一連の LADCP の BIND コマンドを SYSTARTUP_VMS.COM に追加すると,システムがブートするたびに,遠隔 InfoServer デバイスを使用可能にするよう設定できます。 BIND コマンドについての詳細は,『InfoServer Client for OpenVMS LASTCP and LADCP Utilities』を参照してください。

作業方法

  1. SYSTARTUP_VMS.COM を編集し,InfoServer Client ソフトウェアを起動するコマンドを見つける。 次に例を示す。

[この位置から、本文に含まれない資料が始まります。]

-- pv_equiv track=rewrite | github.com/azure1016/MyLeetcodePython | lc51_n_queens.py | bit_to_string
-- ===== SOURCE A (Python) =====
-- def bit_to_string(bits, n):
--     res_str = ['.'] * n
--     mask = (1 << n) - 1
--     for i in range(n):
--         num = bits & (1 << i)  # get the n-i-th bit
--         if num: res_str[n - i - 1] = 'Q'
--     t = type(res_str)
--
--     return "".join(res_str)
-- ===== SOURCE B (Python) =====
-- def bit_to_string(bits, n):
--     sentinel = 1 << n
--     word = bin(sentinel + (bits % sentinel))[3:]
--     return word.translate(str.maketrans("10", "Q."))
-- ===== Notes on version B (the rewrite author's own statement) =====
-- stated objective: idiomatic
-- what changed: B produces the whole row in one shot from the binary representation of the masked bitmask (sentinel bit forces the n-digit width, bin()[3:] strips it) and translates '1'/'0' to 'Q'/'.', instead of A's loop that index-assigns 'Q' into a pre-filled list cell by cell.
import Mathlib
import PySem

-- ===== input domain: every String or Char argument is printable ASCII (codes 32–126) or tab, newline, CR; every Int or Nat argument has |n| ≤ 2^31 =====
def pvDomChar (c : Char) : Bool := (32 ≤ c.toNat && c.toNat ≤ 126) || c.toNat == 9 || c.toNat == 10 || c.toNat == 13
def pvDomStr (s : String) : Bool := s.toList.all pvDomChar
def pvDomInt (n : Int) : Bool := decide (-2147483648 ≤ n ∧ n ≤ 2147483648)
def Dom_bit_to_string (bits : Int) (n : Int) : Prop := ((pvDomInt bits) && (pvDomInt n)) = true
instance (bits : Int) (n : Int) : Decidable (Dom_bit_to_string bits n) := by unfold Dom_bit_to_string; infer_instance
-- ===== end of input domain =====

-- B builds the row in one shot from the binary representation of the masked bitmask
-- (sentinel-forced fixed width, then a character translation) instead of A's indexed
-- writes into a pre-filled list; objective: idiomatic, same linear cost.

-- ===== PORT A =====
def bit_to_string (bits : Int) (n : Int) : String :=
  let res_str : List Char := List.replicate n.toNat '.'
  let _mask : Int := (1 <<< n.toNat) - 1   -- A computes `mask` but never uses it
  let res := (PySem.List.pyRange 0 n 1).foldl
    (fun r i =>
      let num := PySem.Int.band bits (1 <<< i.toNat)
      if num ≠ 0 then r.set (n - i - 1).toNat 'Q' else r)
    res_str
  String.mk res

-- ===== PORT B =====
-- bin(k) without the "0b" prefix, as a list of '0'/'1' chars ("" for k = 0)
def pvBinChars : Nat → List Char
  | 0 => []
  | (k+1) => pvBinChars ((k+1)/2) ++ [if (k+1) % 2 = 1 then '1' else '0']
decreasing_by exact Nat.div_lt_self (Nat.succ_pos k) (by omega)

-- the translate table {'1' ↦ 'Q', '0' ↦ '.'}
def pvTranslate (c : Char) : Char := if c = '1' then 'Q' else if c = '0' then '.' else c

def bit_to_string_alt (bits : Int) (n : Int) : String :=
  let sentinel : Int := 1 <<< n.toNat
  let word : List Char := (pvBinChars (sentinel + PySem.Int.mod bits sentinel).toNat).drop 1
  String.mk (word.map pvTranslate)

-- ===== PRECONDITION & SPEC =====
-- Python raises ValueError ("negative shift count") from `1 << n` when n < 0, in A and in B alike.
def Pre_bit_to_string (bits : Int) (n : Int) : Prop := 0 ≤ n
instance (bits : Int) (n : Int) : Decidable (Pre_bit_to_string bits n) := by unfold Pre_bit_to_string; infer_instance
def pvWitness_bit_to_string : Int × Int := (5, 4)

def Spec_bit_to_string (bits : Int) (n : Int) (out : String) : Prop := out = bit_to_string_alt bits n
instance (bits : Int) (n : Int) (out : String) : Decidable (Spec_bit_to_string bits n out) := by unfold Spec_bit_to_string; infer_instance

-- ===== CLAIM (what is proved, stated in full; the proofs are below) =====
def Claim_equal_bit_to_string : Prop := ∀ (bits : Int) (n : Int), Dom_bit_to_string bits n → Pre_bit_to_string bits n → Spec_bit_to_string bits n (bit_to_string bits n)

-- ===== LEMMAS AND PROOFS =====

lemma pv_shl_cast (i : Nat) : ((1 <<< i : Nat) : Int) = (2:Int)^i := by
  rw [Nat.shiftLeft_eq, one_mul]; push_cast; ring

lemma pvTestBit (x i : Nat) : x.testBit i = decide (x / 2^i % 2 = 1) := by
  induction i generalizing x with
  | zero => simpa using Nat.testBit_zero x
  | succ i ih =>
    rw [← Nat.testBit_div_two, ih, Nat.div_div_eq_div_mul, ← pow_succ']

lemma pvTopBit (i x : Nat) (hx : x < 2^(i+1)) : x.testBit i = decide (2^i ≤ x) := by
  have hp : 0 < 2^i := by positivity
  have h1 : x / 2^i < 2 := by
    rw [Nat.div_lt_iff_lt_mul hp]
    have h2 : 2^(i+1) = 2^i * 2 := by ring
    omega
  have h2 : (1 ≤ x / 2^i) ↔ 2^i ≤ x := by
    rw [Nat.le_div_iff_mul_le hp]; omega
  rw [pvTestBit]
  rw [decide_eq_decide]
  generalize ht : x / 2^i = t at h1 h2
  omega

lemma pvModBit (x j : Nat) : x.testBit j = decide (2^j ≤ x % 2^(j+1)) := by
  rw [show x.testBit j = (x % 2^(j+1)).testBit j by rw [Nat.testBit_mod_two_pow]; simp]
  exact pvTopBit j _ (Nat.mod_lt _ (by positivity))

lemma pvBandTest (bits : Int) (i : Nat) :
    (PySem.Int.band bits ((1 <<< i : Nat) : Int) ≠ 0) ↔ 2^i ≤ (bits % ((2:Int)^(i+1))).toNat := by
  rw [pv_shl_cast]
  have hip : (0:Int) < 2^i := by positivity
  have h2ip : 0 < 2^i := by positivity
  have hA2 : 2^(i+1) = 2 * 2^i := by ring
  have hcast : ((2:Int)^i) = ((2^i : Nat) : Int) := by push_cast; ring
  have hcast1 : ((2:Int)^(i+1)) = ((2^(i+1) : Nat) : Int) := by push_cast; ring
  by_cases hb : (0:Int) ≤ bits
  · rw [PySem.Int.band_of_nonneg hb (le_of_lt hip)]
    have h1 : ((2:Int)^i).toNat = 2^i := by rw [hcast]; exact Int.toNat_natCast _
    rw [h1, Nat.and_two_pow]
    have h2 : (bits % ((2:Int)^(i+1))).toNat = bits.toNat % 2^(i+1) := by
      rw [hcast1, Int.toNat_emod hb (by positivity), Int.toNat_natCast]
    rw [h2, pvModBit bits.toNat i]
    by_cases hP : 2^i ≤ bits.toNat % 2^(i+1)
    · simp only [hP, decide_true, Bool.toNat_true, one_mul, iff_true]
      exact_mod_cast pow_ne_zero i (two_ne_zero)
    · simp [hP]
  · have hb' : bits < 0 := by omega
    set k : Nat := (-bits - 1).toNat with hk
    have hband : PySem.Int.band bits ((2:Int)^i) = ((2^i - (2^i &&& k) : Nat) : Int) := by
      simp only [PySem.Int.band]
      rw [if_neg (by omega), if_pos (le_of_lt hip)]
      rw [hcast, Int.toNat_natCast]
    have hr : k % 2^(i+1) < 2^(i+1) := Nat.mod_lt _ (by positivity)
    have hmod : bits % ((2:Int)^(i+1)) = ((2^(i+1) - 1 - k % 2^(i+1) : Nat) : Int) := by
      have hkb : bits = -((k:Int)+1) := by omega
      have hdm : 2^(i+1) * (k / 2^(i+1)) + k % 2^(i+1) = k := Nat.div_add_mod k (2^(i+1))
      have hP : ((2^(i+1) : Nat) : Int) * ((k / 2^(i+1) : Nat) : Int) + ((k % 2^(i+1) : Nat) : Int) = (k : Int) := by
        exact_mod_cast hdm
      have hsub : ((2^(i+1) - 1 - k % 2^(i+1) : Nat) : Int) = ((2^(i+1) : Nat) : Int) - 1 - ((k % 2^(i+1) : Nat) : Int) := by
        omega
      have hstep : bits = ((2^(i+1) - 1 - k % 2^(i+1) : Nat) : Int)
          + ((2^(i+1) : Nat) : Int) * (-(((k / 2^(i+1) : Nat) : Int) + 1)) := by
        rw [hsub]; linear_combination hkb + hP
      rw [hcast1, hstep, Int.add_mul_emod_self_left, Int.emod_eq_of_lt (by omega) (by omega)]
    rw [hband, hmod, Int.toNat_natCast, Nat.two_pow_and, pvModBit k i]
    by_cases hP : 2^i ≤ k % 2^(i+1)
    · simp only [hP, decide_true, Bool.toNat_true, mul_one]
      simp only [Nat.sub_self, Nat.cast_zero, ne_eq, not_true_eq_false, false_iff]
      omega
    · simp only [hP, decide_false, Bool.toNat_false, mul_zero, Nat.sub_zero, ne_eq]
      constructor
      · intro _; omega
      · intro _
        exact_mod_cast pow_ne_zero i (two_ne_zero)

lemma pvBandBit (bits : Int) (N i : Nat) (hi : i < N) :
    (PySem.Int.band bits ((1 <<< i : Nat) : Int) ≠ 0) ↔ ((bits % ((2:Int)^N)).toNat).testBit i := by
  rw [pvBandTest]
  have hNpos : (0:Int) < 2^N := by positivity
  have hm0 : 0 ≤ bits % ((2:Int)^N) := Int.emod_nonneg bits (by positivity)
  have hdvd : ((2:Int)^(i+1)) ∣ ((2:Int)^N) := pow_dvd_pow 2 (by omega)
  have hkey : bits % ((2:Int)^(i+1)) = (bits % ((2:Int)^N)) % ((2:Int)^(i+1)) := by
    rw [Int.emod_emod_of_dvd bits hdvd]
  set m : Nat := (bits % ((2:Int)^N)).toNat with hm
  have hcast1 : ((2:Int)^(i+1)) = ((2^(i+1) : Nat) : Int) := by push_cast; ring
  have hcastm : bits % ((2:Int)^N) = (m : Int) := by omega
  have h2 : (bits % ((2:Int)^(i+1))).toNat = m % 2^(i+1) := by
    rw [hkey, hcastm, hcast1]
    have : ((m:Int)) % (((2^(i+1) : Nat)) : Int) = ((m % 2^(i+1) : Nat) : Int) := by push_cast; rfl
    rw [this]; omega
  rw [h2, pvModBit m i]
  simp

lemma pvFoldlCongr {α β : Type} (l : List β) (f g : α → β → α) (b : α)
    (h : ∀ a : α, ∀ x ∈ l, f a x = g a x) : l.foldl f b = l.foldl g b := by
  induction l generalizing b with
  | nil => rfl
  | cons x xs ih =>
    simp only [List.foldl_cons]
    rw [h b x (by simp)]
    exact ih _ (fun a y hy => h a y (by simp [hy]))

-- A's loop invariant: after the first k iterations exactly the last k cells are decided
lemma pvFoldA (bits : Int) (N : Nat) (m : Nat) (hm : m = (bits % ((2:Int)^N)).toNat)
    (k : Nat) (hk : k ≤ N) :
    (List.range k).foldl
      (fun r (i : Nat) => if PySem.Int.band bits ((1 <<< i : Nat) : Int) ≠ 0 then r.set (N-1-i) 'Q' else r)
      (List.replicate N '.')
    = (List.range N).map (fun j => if N - k ≤ j ∧ m.testBit (N-1-j) then 'Q' else '.') := by
  induction k with
  | zero =>
    simp only [List.range_zero, List.foldl_nil]
    apply List.ext_getElem
    · simp
    · intro j h1 h2
      have hj : j < N := by simpa using h1
      simp only [List.getElem_replicate, List.getElem_map, List.getElem_range]
      rw [if_neg (by omega)]
  | succ k ih =>
    have hbit := pvBandBit bits N k (by omega)
    rw [List.range_succ, List.foldl_append, ih (by omega), List.foldl_cons, List.foldl_nil]
    by_cases hb : PySem.Int.band bits ((1 <<< k : Nat) : Int) ≠ 0
    · rw [if_pos hb]
      have hbt : m.testBit k = true := by rw [hm]; exact (hbit.mp hb)
      apply List.ext_getElem
      · simp
      · intro j h1 h2
        have hj : j < N := by simpa using h2
        rw [List.getElem_set]
        simp only [List.getElem_map, List.getElem_range]
        by_cases hje : N - 1 - k = j
        · rw [if_pos hje, if_pos]
          refine ⟨by omega, ?_⟩
          rw [show N - 1 - j = k by omega]
          exact hbt
        · rw [if_neg hje]
          by_cases hbit2 : m.testBit (N-1-j) = true
          · simp only [hbit2, and_true]
            by_cases h3 : N - k ≤ j
            · rw [if_pos h3, if_pos (by omega)]
            · rw [if_neg h3, if_neg (by omega)]
          · simp [hbit2]
    · rw [if_neg hb]
      have hbt : m.testBit k = false := by
        rw [hm]
        by_contra hc
        simp only [Bool.not_eq_false] at hc
        exact hb (hbit.mpr hc)
      apply List.map_congr_left
      intro j hj
      have hjN : j < N := List.mem_range.mp hj
      by_cases hbit2 : m.testBit (N-1-j) = true
      · simp only [hbit2, and_true]
        have hne : j ≠ N - 1 - k := by
          intro hEq
          rw [show N - 1 - j = k by omega] at hbit2
          rw [hbt] at hbit2
          exact Bool.false_ne_true hbit2
        by_cases h3 : N - k ≤ j
        · rw [if_pos h3, if_pos (by omega)]
        · rw [if_neg h3, if_neg (by omega)]
      · simp [hbit2]

lemma pvBinChars_pos (x : Nat) (hx : 0 < x) :
    pvBinChars x = pvBinChars (x/2) ++ [if x % 2 = 1 then '1' else '0'] := by
  cases x with
  | zero => exact absurd hx (by omega)
  | succ k => rw [pvBinChars]

lemma pvBinChars_spec (N m : Nat) (hm : m < 2^N) :
    pvBinChars (2^N + m) = '1' :: (List.range N).map (fun j => if m.testBit (N-1-j) then '1' else '0') := by
  induction N generalizing m with
  | zero =>
    have hm0 : m = 0 := by simp at hm; omega
    subst hm0
    rw [show 2^0 + 0 = 1 by norm_num, pvBinChars_pos 1 one_pos]
    simp [pvBinChars]
  | succ N ih =>
    have h2 : 2^(N+1) = 2*2^N := by ring
    rw [pvBinChars_pos _ (by positivity)]
    have hdiv : (2^(N+1) + m)/2 = 2^N + m/2 := by omega
    have hmod : (2^(N+1) + m) % 2 = m % 2 := by omega
    rw [hdiv, hmod, ih (m/2) (by omega), List.range_succ, List.map_append]
    simp only [List.cons_append, List.map_cons, List.map_nil]
    congr 1
    congr 1
    · apply List.map_congr_left
      intro j hj
      have hjN : j < N := List.mem_range.mp hj
      rw [Nat.testBit_div_two, show N - 1 - j + 1 = N + 1 - 1 - j by omega]
    · rw [show N + 1 - 1 - N = 0 by omega]
      simp [Nat.testBit_zero]

-- ===== VERDICT (by name: the statement is the Claim_ definition above) =====
theorem bit_to_string_spec : Claim_equal_bit_to_string := by
  intro bits n _ hpre
  have hpre' : (0:Int) ≤ n := hpre
  obtain ⟨N, rfl⟩ := Int.eq_ofNat_of_zero_le hpre'
  show bit_to_string bits ↑N = bit_to_string_alt bits ↑N
  have hNpos : (0:Int) < 2^N := by positivity
  have h2Nc : ((2:Int)^N) = ((2^N : Nat) : Int) := by push_cast; ring
  have hm0 : 0 ≤ bits % ((2:Int)^N) := Int.emod_nonneg bits (by positivity)
  have hmlt : bits % ((2:Int)^N) < 2^N := Int.emod_lt_of_pos bits hNpos
  set m : Nat := (bits % ((2:Int)^N)).toNat with hm
  have hcastm : bits % ((2:Int)^N) = (m : Int) := by omega
  have hmlt' : m < 2^N := by omega
  -- A's side
  have hA : bit_to_string bits ↑N
      = String.mk ((List.range N).map (fun j => if m.testBit (N-1-j) then 'Q' else '.')) := by
    simp only [bit_to_string, Int.toNat_natCast]
    rw [PySem.List.pyRange_one 0 ↑N]
    rw [show ((N:Int) - 0).toNat = N by omega]
    rw [List.foldl_map]
    rw [pvFoldlCongr (List.range N) _
      (fun r (i : Nat) => if PySem.Int.band bits ((1 <<< i : Nat) : Int) ≠ 0 then r.set (N-1-i) 'Q' else r)
      (List.replicate N '.') ?_]
    · rw [pvFoldA bits N m hm N le_rfl]
      simp only [Nat.sub_self, Nat.zero_le, true_and]
    · intro a x hx
      have hxN : x < N := List.mem_range.mp hx
      simp only [zero_add, Int.toNat_natCast]
      rw [show ((N:Int) - ↑x - 1).toNat = N - 1 - x by omega]
  -- B's side
  have hB : bit_to_string_alt bits ↑N
      = String.mk ((List.range N).map (fun j => if m.testBit (N-1-j) then 'Q' else '.')) := by
    simp only [bit_to_string_alt, Int.toNat_natCast]
    rw [pv_shl_cast, PySem.Int.mod_eq_emod_of_pos hNpos, hcastm]
    rw [show (((2:Int)^N) + (m:Int)).toNat = 2^N + m by omega]
    rw [pvBinChars_spec N m hmlt']
    simp only [List.drop_succ_cons, List.drop_zero, List.map_map]
    apply congrArg String.mk
    apply List.map_congr_left
    intro j hj
    by_cases hb : m.testBit (N-1-j) = true <;> simp [pvTranslate, hb, Function.comp]
  show bit_to_string bits ↑N = bit_to_string_alt bits ↑N
  rw [hA, hB]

    @SYS$STARTUP:ESS$STARTUP DISK TAPE
    

    このコマンドにより,ディスク機能とテープ機能を持つソフトウェアが起動される。

  2. 次のコマンドを追加して,LADCP を起動する。

    $ RUN SYS$SYSTEM:ESS$LADCP
    
  3. このコマンドの直後に,次の形式で BIND コマンドを追加し,InfoServer の任意のコンパクト・ディスクあるいはハード・ディスクを仮想デバイス・ユニットとして使用できるようにする。

    BIND [/修飾子,...] サービス名

    テープ・デバイスを使用できるようにするためには,その他の修飾子に加えて,/TAPE 修飾子も指定する必要がある。

    BIND/TAPE [/修飾子,...] サービス名

    サービス名には,InfoServer のデバイス・サービスの名前を指定する。 通常,サービス名は InfoServer システムによるアクセス先のボリュームのラベルである。 BIND コマンドについての詳細は,『InfoServer Client for OpenVMS LASTCP and LADCP Utilities』を参照。

  4. EXIT コマンドを追加して,LADCP を終了する。

  5. MOUNT コマンドを次の形式で追加し,作成した仮想デバイス・ユニットを公用デバイスとして使用できるようにする。

    MOUNT/SYSTEM/NOASSIST デバイス名 ボリューム・ラベル

    デバイス名には,デバイスの名前,ボリューム・ラベルには,デバイスに割り当てるボリューム・ラベルを指定する。 MOUNT コマンドについての詳細は,『OpenVMS DCL ディクショナリ』の MOUNT の節を参照。

次のコマンドを SYSTARTUP_VMS.COM で実行すると,InfoServer Client ソフトウェアが起動され,InfoServer デバイス DAD$OPENVMSV72 が使用可能になります。

⋮
$ @SYS$STARTUP:ESS$STARTUP DISK
$ RUN SYS$SYSTEM:ESS$LADCP
  BIND OPENVMSV72
  EXIT
$ MOUNT/SYSTEM/NOASSIST DAD$VMS055 VMS055
⋮

この例では,InfoServer システムに接続されているコンパクト・ディスク・ドライブにロードされた,OpenVMS バージョン 7.2 の統合ディストリビューション (CONdisk) コンパクト・ディスクが,サーバ上で仮想デバイス・ユニットとして使用可能になり,公用デバイスとしてマウントされます。